[Task prompt] For the data below, restate word for word only the lines from the line containing "import PySem" through the line containing "-- ===== end of", both ends included.

[Saved data entries]
━━━━━━━━━━━━━━━━━━━━

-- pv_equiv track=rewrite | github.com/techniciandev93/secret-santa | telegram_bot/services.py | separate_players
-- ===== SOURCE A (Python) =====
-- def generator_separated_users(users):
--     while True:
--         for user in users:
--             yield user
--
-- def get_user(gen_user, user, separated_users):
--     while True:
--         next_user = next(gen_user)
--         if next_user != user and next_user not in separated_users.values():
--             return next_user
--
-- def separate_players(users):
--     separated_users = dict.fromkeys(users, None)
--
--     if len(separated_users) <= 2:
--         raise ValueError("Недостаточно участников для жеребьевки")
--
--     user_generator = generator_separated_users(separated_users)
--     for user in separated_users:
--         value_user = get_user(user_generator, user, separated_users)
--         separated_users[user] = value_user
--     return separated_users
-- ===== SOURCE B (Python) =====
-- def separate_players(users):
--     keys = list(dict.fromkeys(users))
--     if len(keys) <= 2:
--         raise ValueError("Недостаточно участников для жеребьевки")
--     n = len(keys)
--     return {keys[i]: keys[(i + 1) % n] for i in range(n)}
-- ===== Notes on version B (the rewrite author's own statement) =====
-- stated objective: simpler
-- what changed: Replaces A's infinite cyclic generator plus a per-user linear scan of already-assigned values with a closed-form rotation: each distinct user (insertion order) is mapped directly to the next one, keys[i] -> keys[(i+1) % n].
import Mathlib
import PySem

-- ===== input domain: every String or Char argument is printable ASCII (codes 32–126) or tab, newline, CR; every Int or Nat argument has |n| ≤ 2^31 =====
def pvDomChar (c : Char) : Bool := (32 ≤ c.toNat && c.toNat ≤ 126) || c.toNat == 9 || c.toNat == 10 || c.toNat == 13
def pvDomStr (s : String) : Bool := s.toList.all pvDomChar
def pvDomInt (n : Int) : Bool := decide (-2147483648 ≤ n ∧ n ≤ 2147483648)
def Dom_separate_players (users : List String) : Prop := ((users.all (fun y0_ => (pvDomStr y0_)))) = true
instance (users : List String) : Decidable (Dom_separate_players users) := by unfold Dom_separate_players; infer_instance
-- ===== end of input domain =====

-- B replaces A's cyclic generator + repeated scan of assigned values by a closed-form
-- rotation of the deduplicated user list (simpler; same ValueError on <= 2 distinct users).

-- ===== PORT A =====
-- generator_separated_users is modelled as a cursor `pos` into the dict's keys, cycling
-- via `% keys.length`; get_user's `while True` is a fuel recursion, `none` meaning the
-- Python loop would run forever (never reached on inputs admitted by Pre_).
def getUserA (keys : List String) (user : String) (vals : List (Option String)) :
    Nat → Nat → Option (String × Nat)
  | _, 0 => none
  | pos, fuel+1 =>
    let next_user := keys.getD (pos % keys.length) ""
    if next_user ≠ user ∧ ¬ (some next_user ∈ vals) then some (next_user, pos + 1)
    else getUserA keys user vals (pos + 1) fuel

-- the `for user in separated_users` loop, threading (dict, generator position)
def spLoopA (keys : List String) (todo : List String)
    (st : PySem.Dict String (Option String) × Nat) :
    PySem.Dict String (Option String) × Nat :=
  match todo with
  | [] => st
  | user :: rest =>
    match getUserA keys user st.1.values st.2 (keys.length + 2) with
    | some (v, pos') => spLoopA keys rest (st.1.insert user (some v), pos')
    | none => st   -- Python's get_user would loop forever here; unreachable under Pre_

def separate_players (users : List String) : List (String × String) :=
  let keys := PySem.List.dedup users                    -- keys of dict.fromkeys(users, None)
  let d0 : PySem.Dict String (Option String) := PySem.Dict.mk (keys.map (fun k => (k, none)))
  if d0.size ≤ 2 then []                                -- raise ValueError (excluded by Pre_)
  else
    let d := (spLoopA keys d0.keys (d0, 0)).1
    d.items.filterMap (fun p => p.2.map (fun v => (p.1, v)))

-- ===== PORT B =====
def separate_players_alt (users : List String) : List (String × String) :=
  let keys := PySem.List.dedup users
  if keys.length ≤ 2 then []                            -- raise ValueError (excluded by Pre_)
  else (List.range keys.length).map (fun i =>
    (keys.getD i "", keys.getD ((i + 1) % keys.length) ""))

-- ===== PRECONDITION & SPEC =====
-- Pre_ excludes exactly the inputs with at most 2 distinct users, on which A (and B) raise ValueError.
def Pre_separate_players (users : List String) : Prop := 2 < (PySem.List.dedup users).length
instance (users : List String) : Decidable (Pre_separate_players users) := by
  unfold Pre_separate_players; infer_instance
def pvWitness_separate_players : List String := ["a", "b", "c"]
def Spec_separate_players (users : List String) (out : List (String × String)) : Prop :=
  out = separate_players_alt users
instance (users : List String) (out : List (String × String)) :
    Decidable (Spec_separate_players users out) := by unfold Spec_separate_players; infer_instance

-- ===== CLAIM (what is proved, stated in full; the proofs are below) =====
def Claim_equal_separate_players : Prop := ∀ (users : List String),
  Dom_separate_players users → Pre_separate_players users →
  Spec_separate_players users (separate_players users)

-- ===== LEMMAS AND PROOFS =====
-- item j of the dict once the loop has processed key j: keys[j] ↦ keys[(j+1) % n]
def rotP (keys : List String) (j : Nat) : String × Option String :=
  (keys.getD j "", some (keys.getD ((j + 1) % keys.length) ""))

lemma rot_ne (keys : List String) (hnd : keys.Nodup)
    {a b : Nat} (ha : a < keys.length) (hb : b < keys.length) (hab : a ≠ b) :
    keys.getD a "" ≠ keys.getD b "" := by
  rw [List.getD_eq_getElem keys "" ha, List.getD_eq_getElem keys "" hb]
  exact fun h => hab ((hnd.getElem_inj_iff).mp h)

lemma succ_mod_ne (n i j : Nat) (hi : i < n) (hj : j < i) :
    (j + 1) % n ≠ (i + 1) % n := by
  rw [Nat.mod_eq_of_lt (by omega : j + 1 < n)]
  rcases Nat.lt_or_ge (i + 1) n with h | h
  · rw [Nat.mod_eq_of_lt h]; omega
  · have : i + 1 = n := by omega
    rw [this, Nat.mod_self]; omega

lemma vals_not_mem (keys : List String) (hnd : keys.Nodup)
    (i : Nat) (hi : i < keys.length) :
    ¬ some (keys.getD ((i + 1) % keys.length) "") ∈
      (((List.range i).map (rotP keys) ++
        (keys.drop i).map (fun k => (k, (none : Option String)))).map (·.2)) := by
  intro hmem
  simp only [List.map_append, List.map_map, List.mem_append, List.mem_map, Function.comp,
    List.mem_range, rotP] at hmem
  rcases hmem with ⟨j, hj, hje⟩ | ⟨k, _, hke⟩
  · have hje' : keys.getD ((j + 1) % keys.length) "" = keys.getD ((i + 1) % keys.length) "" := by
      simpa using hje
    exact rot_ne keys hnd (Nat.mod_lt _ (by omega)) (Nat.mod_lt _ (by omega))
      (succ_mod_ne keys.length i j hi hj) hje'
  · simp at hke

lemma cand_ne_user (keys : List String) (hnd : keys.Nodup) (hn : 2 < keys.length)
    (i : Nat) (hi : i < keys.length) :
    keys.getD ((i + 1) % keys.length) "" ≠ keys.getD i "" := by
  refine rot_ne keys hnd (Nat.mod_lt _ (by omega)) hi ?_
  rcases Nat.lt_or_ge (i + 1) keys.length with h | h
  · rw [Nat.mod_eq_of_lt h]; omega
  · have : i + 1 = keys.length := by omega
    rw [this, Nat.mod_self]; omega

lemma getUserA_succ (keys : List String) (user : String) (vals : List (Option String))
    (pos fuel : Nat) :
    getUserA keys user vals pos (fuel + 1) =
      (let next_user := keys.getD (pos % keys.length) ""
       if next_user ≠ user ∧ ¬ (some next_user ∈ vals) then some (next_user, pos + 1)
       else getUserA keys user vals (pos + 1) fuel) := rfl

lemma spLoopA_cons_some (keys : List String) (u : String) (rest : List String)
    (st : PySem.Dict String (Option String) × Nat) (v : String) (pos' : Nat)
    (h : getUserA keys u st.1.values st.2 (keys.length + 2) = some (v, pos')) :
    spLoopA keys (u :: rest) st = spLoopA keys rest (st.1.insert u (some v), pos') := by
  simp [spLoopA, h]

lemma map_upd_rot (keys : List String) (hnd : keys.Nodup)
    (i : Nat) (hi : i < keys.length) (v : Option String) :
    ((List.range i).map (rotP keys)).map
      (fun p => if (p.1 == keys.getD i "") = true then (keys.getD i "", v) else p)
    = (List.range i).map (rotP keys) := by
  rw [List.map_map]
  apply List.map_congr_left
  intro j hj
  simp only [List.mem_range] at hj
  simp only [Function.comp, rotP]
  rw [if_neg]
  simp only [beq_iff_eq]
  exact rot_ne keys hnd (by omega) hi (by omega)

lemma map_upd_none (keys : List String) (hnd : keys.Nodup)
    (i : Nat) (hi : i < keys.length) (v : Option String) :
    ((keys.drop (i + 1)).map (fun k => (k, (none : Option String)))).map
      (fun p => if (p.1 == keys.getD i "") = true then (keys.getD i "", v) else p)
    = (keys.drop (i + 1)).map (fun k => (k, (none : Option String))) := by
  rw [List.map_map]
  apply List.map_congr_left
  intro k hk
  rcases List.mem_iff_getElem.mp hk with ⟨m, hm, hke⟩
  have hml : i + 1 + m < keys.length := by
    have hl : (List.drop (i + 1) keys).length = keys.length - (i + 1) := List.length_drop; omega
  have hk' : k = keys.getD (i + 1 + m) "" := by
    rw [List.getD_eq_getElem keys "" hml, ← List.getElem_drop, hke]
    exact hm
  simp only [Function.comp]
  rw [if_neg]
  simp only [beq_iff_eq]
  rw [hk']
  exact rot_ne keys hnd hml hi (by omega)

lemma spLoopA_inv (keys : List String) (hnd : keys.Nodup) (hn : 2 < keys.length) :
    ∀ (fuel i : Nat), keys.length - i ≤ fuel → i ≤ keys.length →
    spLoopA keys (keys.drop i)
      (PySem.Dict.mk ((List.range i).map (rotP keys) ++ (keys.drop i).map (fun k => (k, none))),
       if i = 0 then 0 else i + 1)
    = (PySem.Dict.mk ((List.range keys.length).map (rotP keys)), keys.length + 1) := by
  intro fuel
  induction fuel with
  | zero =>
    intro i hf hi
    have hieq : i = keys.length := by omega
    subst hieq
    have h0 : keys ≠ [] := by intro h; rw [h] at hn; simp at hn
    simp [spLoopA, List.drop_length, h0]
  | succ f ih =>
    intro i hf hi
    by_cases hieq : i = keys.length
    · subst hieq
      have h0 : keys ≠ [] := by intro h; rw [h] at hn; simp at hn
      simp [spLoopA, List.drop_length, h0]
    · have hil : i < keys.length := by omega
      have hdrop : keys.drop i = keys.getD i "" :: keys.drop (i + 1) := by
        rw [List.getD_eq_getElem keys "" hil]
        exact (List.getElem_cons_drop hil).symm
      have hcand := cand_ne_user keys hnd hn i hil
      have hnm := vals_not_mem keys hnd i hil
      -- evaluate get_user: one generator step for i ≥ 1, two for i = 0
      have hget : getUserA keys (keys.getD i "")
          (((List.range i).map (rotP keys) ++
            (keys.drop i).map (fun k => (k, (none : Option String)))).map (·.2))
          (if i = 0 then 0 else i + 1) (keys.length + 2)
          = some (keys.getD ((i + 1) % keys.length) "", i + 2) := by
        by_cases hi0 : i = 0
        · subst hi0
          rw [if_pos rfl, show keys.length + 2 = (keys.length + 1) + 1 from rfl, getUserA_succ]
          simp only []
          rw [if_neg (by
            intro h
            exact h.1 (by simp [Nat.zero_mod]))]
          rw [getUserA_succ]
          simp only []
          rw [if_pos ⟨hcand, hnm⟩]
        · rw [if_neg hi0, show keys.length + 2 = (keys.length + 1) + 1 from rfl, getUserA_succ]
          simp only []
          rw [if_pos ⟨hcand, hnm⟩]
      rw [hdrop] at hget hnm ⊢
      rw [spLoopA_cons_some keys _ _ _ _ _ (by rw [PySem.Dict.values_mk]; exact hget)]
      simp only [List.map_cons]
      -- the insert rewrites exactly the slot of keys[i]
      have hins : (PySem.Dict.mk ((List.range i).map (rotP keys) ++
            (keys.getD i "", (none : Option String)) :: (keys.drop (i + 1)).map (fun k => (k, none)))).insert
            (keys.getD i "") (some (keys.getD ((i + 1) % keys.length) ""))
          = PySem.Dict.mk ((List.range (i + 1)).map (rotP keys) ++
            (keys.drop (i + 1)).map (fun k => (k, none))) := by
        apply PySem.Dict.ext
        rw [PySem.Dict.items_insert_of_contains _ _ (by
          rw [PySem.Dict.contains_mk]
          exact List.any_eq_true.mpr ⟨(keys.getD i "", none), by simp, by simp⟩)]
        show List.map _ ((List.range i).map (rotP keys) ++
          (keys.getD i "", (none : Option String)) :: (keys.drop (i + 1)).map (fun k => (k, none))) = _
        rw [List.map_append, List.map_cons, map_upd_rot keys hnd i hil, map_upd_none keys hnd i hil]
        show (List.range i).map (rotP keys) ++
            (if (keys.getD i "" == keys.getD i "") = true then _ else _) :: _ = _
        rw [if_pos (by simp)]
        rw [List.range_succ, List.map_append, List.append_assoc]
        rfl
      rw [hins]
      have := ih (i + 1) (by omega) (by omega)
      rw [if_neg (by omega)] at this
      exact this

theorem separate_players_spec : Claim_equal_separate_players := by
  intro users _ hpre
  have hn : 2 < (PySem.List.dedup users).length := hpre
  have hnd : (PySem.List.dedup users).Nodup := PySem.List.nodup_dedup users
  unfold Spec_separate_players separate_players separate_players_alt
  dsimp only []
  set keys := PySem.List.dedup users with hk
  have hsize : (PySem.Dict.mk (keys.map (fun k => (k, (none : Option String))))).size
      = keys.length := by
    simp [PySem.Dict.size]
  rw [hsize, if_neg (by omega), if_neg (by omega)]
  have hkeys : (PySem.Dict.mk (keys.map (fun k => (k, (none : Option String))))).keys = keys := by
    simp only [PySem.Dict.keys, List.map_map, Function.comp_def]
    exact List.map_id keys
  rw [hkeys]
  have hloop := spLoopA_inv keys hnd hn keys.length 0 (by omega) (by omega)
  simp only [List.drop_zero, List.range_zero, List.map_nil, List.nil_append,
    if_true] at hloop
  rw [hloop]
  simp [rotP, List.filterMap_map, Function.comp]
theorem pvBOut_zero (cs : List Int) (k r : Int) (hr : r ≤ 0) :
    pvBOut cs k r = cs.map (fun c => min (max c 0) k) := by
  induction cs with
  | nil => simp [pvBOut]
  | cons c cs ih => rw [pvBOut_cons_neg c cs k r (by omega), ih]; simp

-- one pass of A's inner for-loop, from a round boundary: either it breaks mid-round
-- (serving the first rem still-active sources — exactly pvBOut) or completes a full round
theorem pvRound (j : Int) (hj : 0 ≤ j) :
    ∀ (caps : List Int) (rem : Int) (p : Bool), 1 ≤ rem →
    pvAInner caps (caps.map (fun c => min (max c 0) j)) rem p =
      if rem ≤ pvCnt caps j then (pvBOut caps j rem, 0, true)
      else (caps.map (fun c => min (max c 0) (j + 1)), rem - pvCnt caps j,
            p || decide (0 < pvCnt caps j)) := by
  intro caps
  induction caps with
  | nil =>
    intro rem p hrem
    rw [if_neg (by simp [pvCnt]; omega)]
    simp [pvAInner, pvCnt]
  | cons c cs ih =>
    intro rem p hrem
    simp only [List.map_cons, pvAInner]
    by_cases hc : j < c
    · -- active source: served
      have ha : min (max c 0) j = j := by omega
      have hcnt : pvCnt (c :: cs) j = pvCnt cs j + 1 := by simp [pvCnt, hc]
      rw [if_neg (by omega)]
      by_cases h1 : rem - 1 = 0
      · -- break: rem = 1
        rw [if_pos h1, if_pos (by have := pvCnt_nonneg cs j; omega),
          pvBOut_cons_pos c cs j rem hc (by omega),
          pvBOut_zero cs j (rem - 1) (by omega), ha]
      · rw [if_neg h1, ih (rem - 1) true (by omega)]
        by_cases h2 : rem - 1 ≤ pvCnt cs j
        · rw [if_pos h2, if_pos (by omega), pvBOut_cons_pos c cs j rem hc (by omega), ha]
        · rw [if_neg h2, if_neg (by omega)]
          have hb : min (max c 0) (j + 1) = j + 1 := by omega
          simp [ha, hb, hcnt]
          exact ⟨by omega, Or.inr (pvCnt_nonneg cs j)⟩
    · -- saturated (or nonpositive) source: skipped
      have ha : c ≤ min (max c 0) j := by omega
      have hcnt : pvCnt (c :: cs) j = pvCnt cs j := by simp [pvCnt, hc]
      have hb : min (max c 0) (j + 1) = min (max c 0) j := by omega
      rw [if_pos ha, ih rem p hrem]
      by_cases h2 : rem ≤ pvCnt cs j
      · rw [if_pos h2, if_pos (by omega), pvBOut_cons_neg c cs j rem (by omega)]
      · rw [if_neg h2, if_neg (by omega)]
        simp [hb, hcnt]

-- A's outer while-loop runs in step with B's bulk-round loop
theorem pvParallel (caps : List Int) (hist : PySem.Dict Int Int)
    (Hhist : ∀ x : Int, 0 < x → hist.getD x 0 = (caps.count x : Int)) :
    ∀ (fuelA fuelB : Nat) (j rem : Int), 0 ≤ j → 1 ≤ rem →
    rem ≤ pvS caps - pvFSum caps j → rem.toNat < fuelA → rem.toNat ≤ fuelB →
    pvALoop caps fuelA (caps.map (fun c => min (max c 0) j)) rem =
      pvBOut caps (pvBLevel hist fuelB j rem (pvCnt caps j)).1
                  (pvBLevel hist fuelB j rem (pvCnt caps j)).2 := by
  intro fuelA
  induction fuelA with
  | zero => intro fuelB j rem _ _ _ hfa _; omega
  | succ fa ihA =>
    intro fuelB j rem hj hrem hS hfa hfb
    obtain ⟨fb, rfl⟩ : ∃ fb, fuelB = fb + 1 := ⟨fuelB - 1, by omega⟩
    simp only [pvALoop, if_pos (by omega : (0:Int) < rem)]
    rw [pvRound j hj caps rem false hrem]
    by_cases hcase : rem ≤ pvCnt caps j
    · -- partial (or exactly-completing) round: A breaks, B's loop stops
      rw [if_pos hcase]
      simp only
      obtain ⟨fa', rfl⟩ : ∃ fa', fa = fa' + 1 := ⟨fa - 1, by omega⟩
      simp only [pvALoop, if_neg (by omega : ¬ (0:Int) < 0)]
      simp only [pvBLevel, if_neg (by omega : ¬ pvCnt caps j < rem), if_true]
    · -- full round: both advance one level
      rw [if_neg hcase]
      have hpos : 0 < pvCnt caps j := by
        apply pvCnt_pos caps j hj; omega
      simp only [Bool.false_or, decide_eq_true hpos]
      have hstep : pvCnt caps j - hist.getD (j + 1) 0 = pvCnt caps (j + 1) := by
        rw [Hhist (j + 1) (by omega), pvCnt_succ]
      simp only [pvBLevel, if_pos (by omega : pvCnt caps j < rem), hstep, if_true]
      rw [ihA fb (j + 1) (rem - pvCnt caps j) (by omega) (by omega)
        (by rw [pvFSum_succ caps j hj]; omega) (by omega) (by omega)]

━━━━━━━━━━━━━━━━━━━━

[Response to the exercise]
import PySem

-- ===== input domain: every String or Char argument is printable ASCII (codes 32–126) or tab, newline, CR; every Int or Nat argument has |n| ≤ 2^31 =====
def pvDomChar (c : Char) : Bool := (32 ≤ c.toNat && c.toNat ≤ 126) || c.toNat == 9 || c.toNat == 10 || c.toNat == 13
def pvDomStr (s : String) : Bool := s.toList.all pvDomChar
def pvDomInt (n : Int) : Bool := decide (-2147483648 ≤ n ∧ n ≤ 2147483648)
def Dom_separate_players (users : List String) : Prop := ((users.all (fun y0_ => (pvDomStr y0_)))) = true
instance (users : List String) : Decidable (Dom_separate_players users) := by unfold Dom_separate_players; infer_instance
-- ===== end of input domain =====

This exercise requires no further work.